Top Half of Agitator would not function without appying sideways pressure

  • Customer: Donald from Fredericksburg VA
  • Difficulty: Really easy
  • Time to Complete: 15 - 30 mins
  • Tools Required: Socket set
  • 15 of 17 people found this instruction helpful
Heard about the website... 1 minute to find it, 10 minutes to order new cogs... 3 day wait for new parts... Rec'd Fedex, 15 minutes total to pull the agitator cover (bleach dispenser) then the bung cover with o-ring (just lift out) expose bolt, unskrew and remove top portion of agitator or entire agitator if it's easier. Seperate, remove black cog holder (slides up the spindle) and replace cogs one at a time just like the old ones. Reassemble in reverse and you are back in business. Saved the $75 deductible on my home appliance warrenty. You guys are the best... cheers...

Washing machine shook violently while on spin cycle

  • Customer: Tom from Bloomfield Hills MI
  • Difficulty: A Bit Difficult
  • Time to Complete: 1- 2 hours
  • Tools Required: Nutdriver, Pliers, Screw drivers, Wrench(Adjustable)
  • 14 of 14 people found this instruction helpful
Disconnected the bracket screws that held the suspension springs in place - fed new springs into bracket and reattached. Local repairman told me that springs dont wear out, they break - wrong, they do lose their tension and thereby lose the ability to counterbalance the spinning load. Washing machine now spins like new - no wobble or shake.

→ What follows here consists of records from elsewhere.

-- pv_equiv track=rewrite | github.com/mustafaansarii/dp | Questions/88. Merge Sorted Array.py | merge_two_arr
-- ===== SOURCE A (Python) =====
-- def merge_two_arr(arr1, arr2):
--     res = []
--     left1, left2 = 0, 0
--     right1, right2 = len(arr1), len(arr2)
--     while left1 < right1 and left2 < right2:
--         while left1 < right1 and arr1[left1] == 0:
--             left1 += 1
--         while left2 < right2 and arr2[left2] == 0:
--             left2 += 1
--         if left1 < right1 and left2 < right2:
--             if arr1[left1] < arr2[left2]:
--                 res.append(arr1[left1])
--                 left1 += 1
--             elif arr1[left1] > arr2[left2]:
--                 res.append(arr2[left2])
--                 left2 += 1
--             else:
--                 res.append(arr1[left1])
--                 res.append(arr2[left2])
--                 left1 += 1
--                 left2 += 1
--
--     res.extend([num for num in arr1[left1:] if num != 0])
--     res.extend([num for num in arr2[left2:] if num != 0])
--
--     return res
-- ===== SOURCE B (Python) =====
-- def merge_two_arr(arr1, arr2):
--     a = [x for x in arr1 if x != 0]
--     b = [x for x in arr2 if x != 0]
--     res = []
--     i, j = 0, 0
--     while i < len(a) and j < len(b):
--         if a[i] < b[j]:
--             res.append(a[i])
--             i += 1
--         elif a[i] > b[j]:
--             res.append(b[j])
--             j += 1
--         else:
--             res.append(a[i])
--             res.append(b[j])
--             i += 1
--             j += 1
--     res.extend(a[i:])
--     res.extend(b[j:])
--     return res
-- ===== Notes on version B (the rewrite author's own statement) =====
-- stated objective: simpler
-- what changed: B filters out zeros from both inputs up front and then runs a plain two-pointer merge (equal elements append both), instead of interleaving zero-skipping scans inside the merge loop as A does.
import Mathlib
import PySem

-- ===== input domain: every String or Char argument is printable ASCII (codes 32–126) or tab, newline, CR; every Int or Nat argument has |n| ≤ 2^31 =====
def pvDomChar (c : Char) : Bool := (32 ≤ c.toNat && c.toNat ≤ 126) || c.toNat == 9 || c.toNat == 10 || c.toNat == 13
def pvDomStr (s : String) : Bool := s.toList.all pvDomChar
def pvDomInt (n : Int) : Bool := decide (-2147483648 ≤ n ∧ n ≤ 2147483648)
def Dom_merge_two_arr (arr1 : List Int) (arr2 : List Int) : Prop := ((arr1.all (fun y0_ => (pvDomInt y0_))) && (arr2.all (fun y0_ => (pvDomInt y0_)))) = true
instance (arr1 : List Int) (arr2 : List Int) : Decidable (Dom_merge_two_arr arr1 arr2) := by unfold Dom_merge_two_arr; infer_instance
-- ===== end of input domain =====

-- B filters zeros up front and runs a plain two-pointer merge instead of A's in-loop zero-skipping; objective: simpler.

-- ===== PORT A =====
-- the inner 'while leftK < rightK and arrK[leftK] == 0: leftK += 1' loops
def pvSkipZeros (arr : List Int) (i : Nat) : Nat :=
  if h : i < arr.length ∧ arr.getD i 0 = 0 then pvSkipZeros arr (i + 1) else i
termination_by arr.length - i
decreasing_by omega

theorem pvSkipZeros_ge (arr : List Int) (i : Nat) : i ≤ pvSkipZeros arr i := by
  induction i using pvSkipZeros.induct arr with
  | case1 i h ih => rw [pvSkipZeros, dif_pos h]; omega
  | case2 i h => rw [pvSkipZeros, dif_neg h]

-- A's outer while loop; on exit A extends res with the zero-filtered tails arr1[left1:], arr2[left2:]
def pvLoopA (arr1 arr2 : List Int) (l1 l2 : Nat) : List Int :=
  if l1 < arr1.length ∧ l2 < arr2.length then
    let l1' := pvSkipZeros arr1 l1
    let l2' := pvSkipZeros arr2 l2
    if h2 : l1' < arr1.length ∧ l2' < arr2.length then
      let x := arr1.getD l1' 0
      let y := arr2.getD l2' 0
      if x < y then x :: pvLoopA arr1 arr2 (l1' + 1) l2'
      else if y < x then y :: pvLoopA arr1 arr2 l1' (l2' + 1)
      else x :: y :: pvLoopA arr1 arr2 (l1' + 1) (l2' + 1)
    else ((arr1.drop l1').filter (fun num => num != 0)) ++ ((arr2.drop l2').filter (fun num => num != 0))
  else ((arr1.drop l1).filter (fun num => num != 0)) ++ ((arr2.drop l2).filter (fun num => num != 0))
termination_by (arr1.length - l1) + (arr2.length - l2)
decreasing_by
  · have h1 := pvSkipZeros_ge arr1 l1; have h2' := pvSkipZeros_ge arr2 l2; omega
  · have h1 := pvSkipZeros_ge arr1 l1; have h2' := pvSkipZeros_ge arr2 l2; omega
  · have h1 := pvSkipZeros_ge arr1 l1; have h2' := pvSkipZeros_ge arr2 l2; omega

def merge_two_arr (arr1 : List Int) (arr2 : List Int) : List Int :=
  pvLoopA arr1 arr2 0 0

-- ===== PORT B =====
-- Source B's two-pointer merge over the pre-filtered lists; the final res.extend(a[i:]); res.extend(b[j:]) are the one-sided cases
def pvMergeB : List Int → List Int → List Int
  | [], b => b
  | a, [] => a
  | x :: xs, y :: ys =>
    if x < y then x :: pvMergeB xs (y :: ys)
    else if y < x then y :: pvMergeB (x :: xs) ys
    else x :: y :: pvMergeB xs ys

def merge_two_arr_alt (arr1 : List Int) (arr2 : List Int) : List Int :=
  pvMergeB (arr1.filter (fun num => num != 0)) (arr2.filter (fun num => num != 0))

-- ===== PRECONDITION & SPEC =====
def Spec_merge_two_arr (arr1 : List Int) (arr2 : List Int) (out : List Int) : Prop := out = merge_two_arr_alt arr1 arr2
instance (arr1 : List Int) (arr2 : List Int) (out : List Int) : Decidable (Spec_merge_two_arr arr1 arr2 out) := by unfold Spec_merge_two_arr; infer_instance

-- ===== CLAIM (what is proved, stated in full; the proofs are below) =====
def Claim_equal_merge_two_arr : Prop := ∀ (arr1 : List Int) (arr2 : List Int), Dom_merge_two_arr arr1 arr2 → Spec_merge_two_arr arr1 arr2 (merge_two_arr arr1 arr2)

-- ===== LEMMAS AND PROOFS =====

theorem pvMergeB_nil_right (a : List Int) : pvMergeB a [] = a := by
  cases a <;> simp [pvMergeB]

-- the filtered tail is unchanged by skipping zeros
theorem filter_drop_skip (arr : List Int) (i : Nat) :
    (arr.drop (pvSkipZeros arr i)).filter (fun num => num != 0)
      = (arr.drop i).filter (fun num => num != 0) := by
  induction i using pvSkipZeros.induct arr with
  | case1 i h ih =>
    rw [pvSkipZeros, dif_pos h, ih]
    rw [List.drop_eq_getElem_cons h.1, List.filter_cons]
    have : arr[i] = (0 : Int) := by
      have := h.2; rwa [List.getD_eq_getElem arr 0 h.1] at this
    simp [this]
  | case2 i h => rw [pvSkipZeros, dif_neg h]

-- after skipping, an in-range element is nonzero
theorem skip_stop (arr : List Int) (i : Nat) :
    ¬ (pvSkipZeros arr i < arr.length ∧ arr.getD (pvSkipZeros arr i) 0 = 0) := by
  induction i using pvSkipZeros.induct arr with
  | case1 i h ih => rw [pvSkipZeros, dif_pos h]; exact ih
  | case2 i h => rw [pvSkipZeros, dif_neg h]; exact h

theorem filter_drop_cons (arr : List Int) (i : Nat) (h : i < arr.length)
    (hnz : arr.getD i 0 ≠ 0) :
    (arr.drop i).filter (fun num => num != 0)
      = arr.getD i 0 :: (arr.drop (i + 1)).filter (fun num => num != 0) := by
  rw [List.drop_eq_getElem_cons h, List.filter_cons]
  rw [List.getD_eq_getElem arr 0 h] at hnz ⊢
  simp [hnz]

theorem pvLoopA_eq (arr1 arr2 : List Int) (l1 l2 : Nat) :
    pvLoopA arr1 arr2 l1 l2
      = pvMergeB ((arr1.drop l1).filter (fun num => num != 0))
                 ((arr2.drop l2).filter (fun num => num != 0)) := by
  induction l1, l2 using pvLoopA.induct arr1 arr2 with
  | case1 l1 l2 h l1' l2' h2 x y hlt ih =>
    rw [pvLoopA, if_pos h, dif_pos h2, if_pos hlt, ih]
    rw [← filter_drop_skip arr1 l1, ← filter_drop_skip arr2 l2]
    have hx := skip_stop arr1 l1; have hy := skip_stop arr2 l2
    rw [filter_drop_cons arr1 _ h2.1 (fun hz => hx ⟨h2.1, hz⟩),
        filter_drop_cons arr2 _ h2.2 (fun hz => hy ⟨h2.2, hz⟩)]
    rw [pvMergeB, if_pos hlt]
  | case2 l1 l2 h l1' l2' h2 x y hlt hgt ih =>
    rw [pvLoopA, if_pos h, dif_pos h2, if_neg hlt, if_pos hgt, ih]
    rw [← filter_drop_skip arr1 l1, ← filter_drop_skip arr2 l2]
    have hx := skip_stop arr1 l1; have hy := skip_stop arr2 l2
    rw [filter_drop_cons arr1 _ h2.1 (fun hz => hx ⟨h2.1, hz⟩),
        filter_drop_cons arr2 _ h2.2 (fun hz => hy ⟨h2.2, hz⟩)]
    rw [pvMergeB, if_neg hlt, if_pos hgt]
  | case3 l1 l2 h l1' l2' h2 x y hlt hgt ih =>
    rw [pvLoopA, if_pos h, dif_pos h2, if_neg hlt, if_neg hgt, ih]
    rw [← filter_drop_skip arr1 l1, ← filter_drop_skip arr2 l2]
    have hx := skip_stop arr1 l1; have hy := skip_stop arr2 l2
    rw [filter_drop_cons arr1 _ h2.1 (fun hz => hx ⟨h2.1, hz⟩),
        filter_drop_cons arr2 _ h2.2 (fun hz => hy ⟨h2.2, hz⟩)]
    rw [pvMergeB, if_neg hlt, if_neg hgt]
  | case4 l1 l2 h l1' l2' h2 =>
    rw [pvLoopA, if_pos h, dif_neg h2]
    rw [← filter_drop_skip arr1 l1, ← filter_drop_skip arr2 l2]
    rcases not_and_or.mp h2 with h' | h'
    · have : arr1.drop (pvSkipZeros arr1 l1) = [] := List.drop_eq_nil_of_le (by omega)
      simp [this, pvMergeB]
    · have : arr2.drop (pvSkipZeros arr2 l2) = [] := List.drop_eq_nil_of_le (by omega)
      simp [this, pvMergeB_nil_right]
  | case5 l1 l2 h =>
    rw [pvLoopA, if_neg h]
    rcases not_and_or.mp h with h' | h'
    · have : arr1.drop l1 = [] := List.drop_eq_nil_of_le (by omega)
      simp [this, pvMergeB]
    · have : arr2.drop l2 = [] := List.drop_eq_nil_of_le (by omega)
      simp [this, pvMergeB_nil_right]

-- ===== VERDICT (by name: the statement is the Claim_ definition above) =====
theorem merge_two_arr_spec : Claim_equal_merge_two_arr := by
  intro arr1 arr2 _
  unfold Spec_merge_two_arr merge_two_arr merge_two_arr_alt
  simpa using pvLoopA_eq arr1 arr2 0 0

The movers broke both water intakes off flush with the back of the machine

  • Customer: Dennis from Oak Island NC
  • Difficulty: Really easy
  • Time to Complete: 15 - 30 mins
  • Tools Required: Pliers, Screw drivers
  • 13 of 14 people found this instruction helpful
took off two screws that held the top part on took the screws that held the back on 4 screws removed the one screw that held the replacement valve put the black mounting plate on the machine replaced screws very simple.

Would not spin

  • Customer: floyd from Slidell LA
  • Difficulty: Easy
  • Time to Complete: 1- 2 hours
  • Tools Required: Pliers, Screw drivers, Socket set
  • 17 of 28 people found this instruction helpful
Remove the nut from the top of the motor shift inside of wsher. then remove the wire harness plug. Take out three bolts side the shaft and motor out. Replace clutch and install in reverse order.